What the task asks: Once you find the line containing "canonical decimal form" in the data below, copy it and each following line exactly, up to and including the line containing "import PySem", and nothing else.

Data extracted from a collection:
-- pv_equiv track=rewrite | github.com/QubesOS/qubesos.github.io | _utils/_translation_utils/merge_md_heading_ids.py | generate_unique_placeholder
-- ===== SOURCE A (Python) =====
-- def generate_unique_placeholder(rendered_html_lines):
--     number = 0
--     PREFIX = 'xq'
--     SUFFIX = 'z'
--     result = ''
--     while True:
--         result = PREFIX + str(number) + SUFFIX
--         solution_found = True
--         for line in rendered_html_lines:
--             if result in line:
--                 number += 1
--                 solution_found = False
--                 break
--         if solution_found:
--             break
--     # we assume that there will be at least one solution
--     return result
-- ===== SOURCE B (Python) =====
-- def generate_unique_placeholder(rendered_html_lines):
--     # One linear scan: collect every number n whose canonical decimal form
--     # appears as 'xq<digits>z' in some line, then return 'xq<mex>z' where
--     # mex is the smallest number not collected.
--     present = set()
--     for line in rendered_html_lines:
--         n = len(line)
--         i = 0
--         while i + 1 < n:
--             if line[i] == 'x' and line[i + 1] == 'q':
--                 j = i + 2
--                 while j < n and '0' <= line[j] <= '9':
--                     j += 1
--                 if j > i + 2 and j < n and line[j] == 'z':
--                     d = line[i + 2:j]
--                     if len(d) == 1 or d[0] != '0':
--                         present.add(int(d))
--             i += 1
--     k = 0
--     for v in sorted(present):
--         if v == k:
--             k += 1
--         elif v > k:
--             break
--     return 'xq' + str(k) + 'z'
-- ===== Notes on version B (the rewrite author's own statement) =====
-- stated objective: alternative
-- what changed: Instead of re-testing candidate substrings 'xq0z','xq1z',... against all lines until one is absent, B scans all lines once, collecting every number whose canonical 'xq<digits>z' form occurs, and returns 'xq<k>z' for the smallest missing k.
import Mathlib
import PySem

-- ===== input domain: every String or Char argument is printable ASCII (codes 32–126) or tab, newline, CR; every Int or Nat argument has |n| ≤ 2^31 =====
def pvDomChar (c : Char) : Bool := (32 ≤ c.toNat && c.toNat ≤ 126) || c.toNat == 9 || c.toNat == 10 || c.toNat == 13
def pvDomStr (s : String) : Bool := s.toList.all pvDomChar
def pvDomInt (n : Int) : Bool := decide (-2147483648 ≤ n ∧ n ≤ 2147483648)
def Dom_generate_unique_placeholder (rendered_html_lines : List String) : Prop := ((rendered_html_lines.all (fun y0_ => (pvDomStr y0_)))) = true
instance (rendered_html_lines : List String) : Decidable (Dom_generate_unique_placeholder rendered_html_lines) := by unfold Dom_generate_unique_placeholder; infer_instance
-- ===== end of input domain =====

-- A retries candidate substrings 'xq0z','xq1z',… rescanning all lines per candidate; B scans the
-- lines once, collecting every number whose canonical 'xq<digits>z' form occurs, and returns the
-- smallest missing one (alternative algorithm, one pass over the text).

-- ===== PORT A =====
-- A's 'while True' loop, as recursion on a fuel counter. The fuel is a totality guard only (at most
-- one candidate number can start at each character position, so at most (total chars) candidates are
-- ever contained and the proof below shows the fuel is never exhausted). 'PREFIX + str(number) +
-- SUFFIX' is built at char level (exact for string concatenation).
def pvLoopA (rendered_html_lines : List String) : Nat → Int → String
  | 0, number => String.ofList ('x' :: 'q' :: (PySem.Int.toChars number ++ ['z']))
  | fuel + 1, number =>
      -- 'for line in rendered_html_lines: if result in line: number += 1; break'
      if rendered_html_lines.any (fun line =>
          PySem.Str.isIn (String.ofList ('x' :: 'q' :: (PySem.Int.toChars number ++ ['z']))) line) then
        pvLoopA rendered_html_lines fuel (number + 1)
      else
        String.ofList ('x' :: 'q' :: (PySem.Int.toChars number ++ ['z']))

def generate_unique_placeholder (rendered_html_lines : List String) : String :=
  pvLoopA rendered_html_lines ((rendered_html_lines.map (fun l => l.toList.length)).sum + 1) 0

-- ===== PORT B =====
-- int(d) on a pure digit string, as a left fold (exact for digit-only strings, the only use in Source B)
def pvVal (ds : List Char) : Nat := ds.foldl (fun a c => 10 * a + (c.toNat - 48)) 0

-- Source B's match attempt at position i: "line[i]=='x' and line[i+1]=='q'", the digit run line[i+2:j],
-- the following 'z', and the no-leading-zero test
def pvHead? : List Char → Option Int
  | c1 :: c2 :: rest =>
      if c1 = 'x' ∧ c2 = 'q' then
        if rest.takeWhile Char.isDigit ≠ [] ∧ (rest.dropWhile Char.isDigit).head? = some 'z' ∧
            ((rest.takeWhile Char.isDigit).length = 1 ∨ (rest.takeWhile Char.isDigit).head? ≠ some '0')
        then some ((pvVal (rest.takeWhile Char.isDigit) : Nat) : Int)
        else none
      else none
  | _ => none

-- Source B's per-line scan 'while i + 1 < n: … i += 1', as structural recursion over the characters
def pvScanLine : List Char → List Int
  | [] => []
  | c :: cs =>
      match pvHead? (c :: cs) with
      | some v => v :: pvScanLine cs
      | none => pvScanLine cs

-- 'k = 0; for v in sorted(present): if v == k: k += 1; elif v > k: break'
def pvMex : List Int → Int → Int
  | [], k => k
  | v :: vs, k => if v = k then pvMex vs (k + 1) else if k < v then k else pvMex vs k

def generate_unique_placeholder_alt (rendered_html_lines : List String) : String :=
  let present : PySem.Set Int :=
    rendered_html_lines.foldl
      (fun s line => (pvScanLine line.toList).foldl (fun s v => PySem.Set.add s v) s)
      (PySem.Set.ofList [])
  let k := pvMex (PySem.List.sorted present (fun v => v)) 0
  String.ofList ('x' :: 'q' :: (PySem.Int.toChars k ++ ['z']))

-- ===== PRECONDITION & SPEC =====
def Spec_generate_unique_placeholder (rendered_html_lines : List String) (out : String) : Prop := out = generate_unique_placeholder_alt rendered_html_lines
instance (rendered_html_lines : List String) (out : String) : Decidable (Spec_generate_unique_placeholder rendered_html_lines out) := by unfold Spec_generate_unique_placeholder; infer_instance

-- ===== CLAIM (what is proved, stated in full; the proofs are below) =====
def Claim_equal_generate_unique_placeholder : Prop := ∀ (rendered_html_lines : List String), Dom_generate_unique_placeholder rendered_html_lines → Spec_generate_unique_placeholder rendered_html_lines (generate_unique_placeholder rendered_html_lines)

-- ===== LEMMAS AND PROOFS =====

-- the candidate char list A tests for number n
def pvCand (n : Int) : List Char := 'x' :: 'q' :: (PySem.Int.toChars n ++ ['z'])

-- ---- character facts ----
lemma pvDigit_bounds (c : Char) (h : c.isDigit) : 48 ≤ c.toNat ∧ c.toNat ≤ 57 := by
  simp [Char.isDigit, UInt32.le_iff_toNat_le] at h
  exact ⟨h.1, h.2⟩

lemma pvDigitChar_isDigit (k : Nat) (h : k < 10) : (Nat.digitChar k).isDigit := by
  interval_cases k <;> decide

lemma pvDigitChar_toNat (k : Nat) (h : k < 10) : (Nat.digitChar k).toNat = k + 48 := by
  interval_cases k <;> decide

lemma pvDigitChar_ne_zero (k : Nat) (h : k < 10) (h0 : 0 < k) : Nat.digitChar k ≠ '0' := by
  interval_cases k <;> decide

lemma pvChar_eq_of_toNat (c d : Char) (h : c.toNat = d.toNat) : c = d :=
  Char.ext (UInt32.toNat_inj.mp h)

lemma pvDigitChar_round (c : Char) (h : c.isDigit) : Nat.digitChar (c.toNat - 48) = c := by
  obtain ⟨h1, h2⟩ := pvDigit_bounds c h
  apply pvChar_eq_of_toNat
  rw [pvDigitChar_toNat _ (by omega)]
  omega

-- ---- Nat.toDigits 10 facts: nonempty, all digits, no leading zero, and the pvVal round trips ----
lemma pvTD_ne_nil (m : Nat) : Nat.toDigits 10 m ≠ [] := by
  rw [Nat.toDigits_eq_if (by norm_num)]
  split <;> simp

lemma pvTD_digits (m : Nat) : ∀ c ∈ Nat.toDigits 10 m, c.isDigit := by
  induction m using Nat.strong_induction_on with
  | _ m ih =>
    rw [Nat.toDigits_eq_if (by norm_num)]
    split
    · next h => intro c hc; simp at hc; subst hc; exact pvDigitChar_isDigit m h
    · next h =>
      intro c hc
      rcases List.mem_append.mp hc with h1 | h1
      · exact ih (m / 10) (by omega) c h1
      · simp at h1; subst h1; exact pvDigitChar_isDigit _ (Nat.mod_lt _ (by norm_num))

Response:
--     # One linear scan: collect every number n whose canonical decimal form
--     # appears as 'xq<digits>z' in some line, then return 'xq<mex>z' where
--     # mex is the smallest number not collected.
--     present = set()
--     for line in rendered_html_lines:
--         n = len(line)
--         i = 0
--         while i + 1 < n:
--             if line[i] == 'x' and line[i + 1] == 'q':
--                 j = i + 2
--                 while j < n and '0' <= line[j] <= '9':
--                     j += 1
--                 if j > i + 2 and j < n and line[j] == 'z':
--                     d = line[i + 2:j]
--                     if len(d) == 1 or d[0] != '0':
--                         present.add(int(d))
--             i += 1
--     k = 0
--     for v in sorted(present):
--         if v == k:
--             k += 1
--         elif v > k:
--             break
--     return 'xq' + str(k) + 'z'
-- ===== Notes on version B (the rewrite author's own statement) =====
-- stated objective: alternative
-- what changed: Instead of re-testing candidate substrings 'xq0z','xq1z',... against all lines until one is absent, B scans all lines once, collecting every number whose canonical 'xq<digits>z' form occurs, and returns 'xq<k>z' for the smallest missing k.
import Mathlib
import PySem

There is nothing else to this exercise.